*** RECORD SET ***

-- pv_equiv track=rewrite | github.com/mhrmm/thesis-hien-nguyen | reduction.py | substring_reduction
-- ===== SOURCE A (Python) =====
-- def ngrams(input, n):
--     # Adapted from https://stackoverflow.com/a/13424002
--     input = input.split(' ')
--     output = {}
--     for i in range(len(input)-n+1):
--         g = ' '.join(input[i:i+n])
--         output.setdefault(g, 0)
--         output[g] += 1
--     return output
--
-- def substring_reduction(line, lower=1, upper=4):
--     freq = dict()
--     # get ngram vocab
--     for i in range(lower, upper+1):
--         freq.update(ngrams(line, i))    # get all substrings of length i that appear at least once
--
--
--     freq = {k: freq[k] for k in freq if freq[k] > 1}
--     reduced = set()#wc = {key: 0 for key in freq}     # a string is a word candidate if it is irreducable
--     for str_i in freq.keys():
--         for str_j in freq.keys():
--             if str_i != str_j and str_i in str_j and freq[str_i] == freq[str_j]:
--                 # str_i is a substring of str_j and have the same frequency as str_j,
--                 # therefore str_i is reducable by str_j
--                 reduced.add(str_i)
--     return [word for word in freq.keys() if word not in reduced]
-- ===== SOURCE B (Python) =====
-- def substring_reduction(line, lower=1, upper=4):
--     words = line.split(' ')
--     freq = {}
--     for n in range(lower, upper + 1):
--         counts = {}
--         for i in range(len(words) - n + 1):
--             g = ' '.join(words[i:i + n])
--             counts[g] = counts.get(g, 0) + 1
--         freq.update(counts)
--     repeated = [k for k in freq if freq[k] > 1]
--     # bucket the repeated keys by frequency once, so each key is compared
--     # only against keys of the SAME frequency (with early exit), instead of
--     # a full quadratic scan over all pairs building a 'reduced' set
--     groups = {}
--     for k in repeated:
--         groups.setdefault(freq[k], []).append(k)
--     return [k for k in repeated
--             if not any(k != o and k in o for o in groups[freq[k]])]
-- ===== Notes on version B (the rewrite author's own statement) =====
-- stated objective: alternative
-- what changed: Instead of A scanning all pairs of repeated n-grams to build the set of reducible keys, B buckets the repeated keys by frequency in one pass and tests each key for substring-reducibility only against the keys of its own frequency bucket, with early exit.
import Mathlib
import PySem

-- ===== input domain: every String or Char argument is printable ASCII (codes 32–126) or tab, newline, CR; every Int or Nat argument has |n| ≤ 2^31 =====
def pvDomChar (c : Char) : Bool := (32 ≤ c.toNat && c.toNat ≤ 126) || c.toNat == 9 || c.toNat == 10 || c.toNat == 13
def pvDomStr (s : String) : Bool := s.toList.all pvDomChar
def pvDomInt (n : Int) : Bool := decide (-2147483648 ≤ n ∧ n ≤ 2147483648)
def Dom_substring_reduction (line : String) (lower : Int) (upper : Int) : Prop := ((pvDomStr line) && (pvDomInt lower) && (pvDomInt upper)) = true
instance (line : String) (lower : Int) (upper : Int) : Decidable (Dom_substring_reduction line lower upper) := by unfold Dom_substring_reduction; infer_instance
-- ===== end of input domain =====

-- B buckets the repeated n-grams by frequency once, so each key is compared only
-- against same-frequency keys (with early exit) instead of A's full pairwise scan.

-- ===== PORT A =====
-- ngrams(input, n): split on ' ', count the joined n-word windows (setdefault, then += 1)
def pyNgrams (input : String) (n : Int) : PySem.Dict String Int :=
  let input' := (PySem.Str.split? input " ").getD []
  (PySem.List.pyRange 0 (PySem.List.len input' - n + 1) 1).foldl
    (fun output i =>
      let g := PySem.Str.join " " (PySem.List.slice input' (some i) (some (i + n)))
      (output.setdefault g 0).modify g 0 (· + 1))
    PySem.Dict.empty

-- freq = {k: freq[k] for k in freq if freq[k] > 1}
def pvFilterGt1 (freq : PySem.Dict String Int) : PySem.Dict String Int :=
  freq.keys.foldl
    (fun d k => if 1 < freq.getD k 0 then d.insert k (freq.getD k 0) else d)
    PySem.Dict.empty

-- the double loop collecting the 'reduced' set
def pvReducedSet (freq2 : PySem.Dict String Int) : PySem.Set String :=
  freq2.keys.foldl
    (fun red str_i =>
      freq2.keys.foldl
        (fun red str_j =>
          if str_i ≠ str_j ∧ PySem.Str.isIn str_i str_j = true ∧
              freq2.getD str_i 0 = freq2.getD str_j 0 then
            red.add str_i
          else red)
        red)
    PySem.Set.empty

-- the part of A after the freq-collection loop
def pvReduceA (freq : PySem.Dict String Int) : List String :=
  let freq2 := pvFilterGt1 freq
  let reduced := pvReducedSet freq2
  freq2.keys.foldl
    (fun out word => if reduced.contains word then out else out ++ [word]) []

def substring_reduction (line : String) (lower : Int) (upper : Int) : List String :=
  let freq : PySem.Dict String Int :=
    (PySem.List.pyRange lower (upper + 1) 1).foldl
      (fun freq i => freq.update (pyNgrams line i).items) PySem.Dict.empty
  pvReduceA freq

-- ===== PORT B =====
-- bucket the repeated keys by their frequency (setdefault(f, []).append(k))
def pvGroups (freq : PySem.Dict String Int) (repeated : List String) :
    PySem.Dict Int (List String) :=
  repeated.foldl (fun g k => g.modify (freq.getD k 0) [] (· ++ [k])) PySem.Dict.empty

-- the part of B after the freq-collection loop
def pvReduceB (freq : PySem.Dict String Int) : List String :=
  let repeated := freq.keys.filter (fun k => 1 < freq.getD k 0)
  let groups := pvGroups freq repeated
  repeated.filter (fun k =>
    !((groups.getD (freq.getD k 0) []).any (fun o => k ≠ o && PySem.Str.isIn k o)))

def substring_reduction_alt (line : String) (lower : Int) (upper : Int) : List String :=
  let words := (PySem.Str.split? line " ").getD []
  let freq : PySem.Dict String Int :=
    (PySem.List.pyRange lower (upper + 1) 1).foldl
      (fun freq n =>
        let counts : PySem.Dict String Int :=
          (PySem.List.pyRange 0 (PySem.List.len words - n + 1) 1).foldl
            (fun c i =>
              let g := PySem.Str.join " " (PySem.List.slice words (some i) (some (i + n)))
              c.insert g (c.getD g 0 + 1))
            PySem.Dict.empty
        freq.update counts.items)
      PySem.Dict.empty
  pvReduceB freq

-- ===== PRECONDITION & SPEC =====
def Spec_substring_reduction (line : String) (lower : Int) (upper : Int) (out : List String) : Prop := out = substring_reduction_alt line lower upper
instance (line : String) (lower : Int) (upper : Int) (out : List String) : Decidable (Spec_substring_reduction line lower upper out) := by unfold Spec_substring_reduction; infer_instance

-- ===== CLAIM (what is proved, stated in full; the proofs are below) =====
def Claim_equal_substring_reduction : Prop := ∀ (line : String) (lower : Int) (upper : Int), Dom_substring_reduction line lower upper → Spec_substring_reduction line lower upper (substring_reduction line lower upper)

-- ===== LEMMAS AND PROOFS =====

-- double insert at the same key collapses
theorem pv_insert_insert (d : PySem.Dict String Int) (g : String) (v w : Int) :
    (d.insert g v).insert g w = d.insert g w := by
  apply PySem.Dict.ext
  have hc1 : (d.insert g v).contains g = true := by
    simp
  by_cases h : d.contains g = true
  · rw [PySem.Dict.items_insert_of_contains _ _ hc1,
        PySem.Dict.items_insert_of_contains _ _ h,
        PySem.Dict.items_insert_of_contains _ _ h, List.map_map]
    apply List.map_congr_left
    intro p _
    by_cases hp : p.1 = g <;> simp [hp]
  · have h' : d.contains g = false := by simpa using h
    rw [PySem.Dict.items_insert_of_contains _ _ hc1,
        PySem.Dict.items_insert_of_not_contains _ _ h',
        PySem.Dict.items_insert_of_not_contains _ _ h', List.map_append]
    have hmem : ∀ p ∈ d.items, (p.1 == g) = false := by
      intro p hp
      by_contra hcon
      have hpg : p.1 = g := by simpa using hcon
      have : g ∈ d.keys := hpg ▸ PySem.Dict.mem_keys_of_mem_items d hp
      rw [← PySem.Dict.contains_iff_mem_keys] at this
      rw [h'] at this
      cases this
    congr 1
    · calc List.map (fun p => if (p.1 == g) = true then (g, w) else p) d.items
          = List.map id d.items := by
            apply List.map_congr_left
            intro p hp
            simp [hmem p hp]
        _ = d.items := List.map_id d.items
    · simp

-- "d.setdefault(g, 0); d[g] += 1" is "d[g] = d.get(g, 0) + 1"
theorem pv_counter_step (d : PySem.Dict String Int) (g : String) :
    (d.setdefault g 0).modify g 0 (· + 1) = d.insert g (d.getD g 0 + 1) := by
  have hmod : ∀ (e : PySem.Dict String Int),
      e.modify g 0 (· + 1) = e.insert g (e.getD g 0 + 1) := fun e => rfl
  rw [hmod, PySem.Dict.getD_setdefault_self]
  by_cases h : d.contains g = true
  · rw [PySem.Dict.setdefault_of_contains d 0 h]
  · rw [PySem.Dict.setdefault_of_not_contains d 0 (by simpa using h), pv_insert_insert]

-- membership in the inner conditional Set.add fold
theorem pv_mem_inner_fold (c : String → Prop) [DecidablePred c]
    (l : List String) (a : String) (s : PySem.Set String) (x : String) :
    x ∈ l.foldl (fun s j => if c j then s.add a else s) s ↔
      x ∈ s ∨ (x = a ∧ ∃ j ∈ l, c j) := by
  induction l generalizing s with
  | nil => simp
  | cons hd tl ih =>
    simp only [List.foldl_cons]
    rw [ih]
    by_cases h : c hd
    · simp only [if_pos h, PySem.Set.mem_add, List.mem_cons]
      constructor
      · rintro (⟨hs | rfl⟩ | ⟨rfl, j, hj, hc⟩)
        · exact Or.inl hs
        · exact Or.inr ⟨rfl, hd, Or.inl rfl, h⟩
        · exact Or.inr ⟨rfl, j, Or.inr hj, hc⟩
      · rintro (hs | ⟨rfl, j, (rfl | hj), hc⟩)
        · exact Or.inl (Or.inl hs)
        · exact Or.inl (Or.inr rfl)
        · exact Or.inr ⟨rfl, j, hj, hc⟩
    · simp only [if_neg h, List.mem_cons]
      constructor
      · rintro (hs | ⟨rfl, j, hj, hc⟩)
        · exact Or.inl hs
        · exact Or.inr ⟨rfl, j, Or.inr hj, hc⟩
      · rintro (hs | ⟨rfl, j, (rfl | hj), hc⟩)
        · exact Or.inl hs
        · exact absurd hc h
        · exact Or.inr ⟨rfl, j, hj, hc⟩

*** End of RECORD SET ***

WORK ORDER:
Scan the records above and count the lines that contain "have". No text besides the count.

ANSWER FOR THE TASK:
7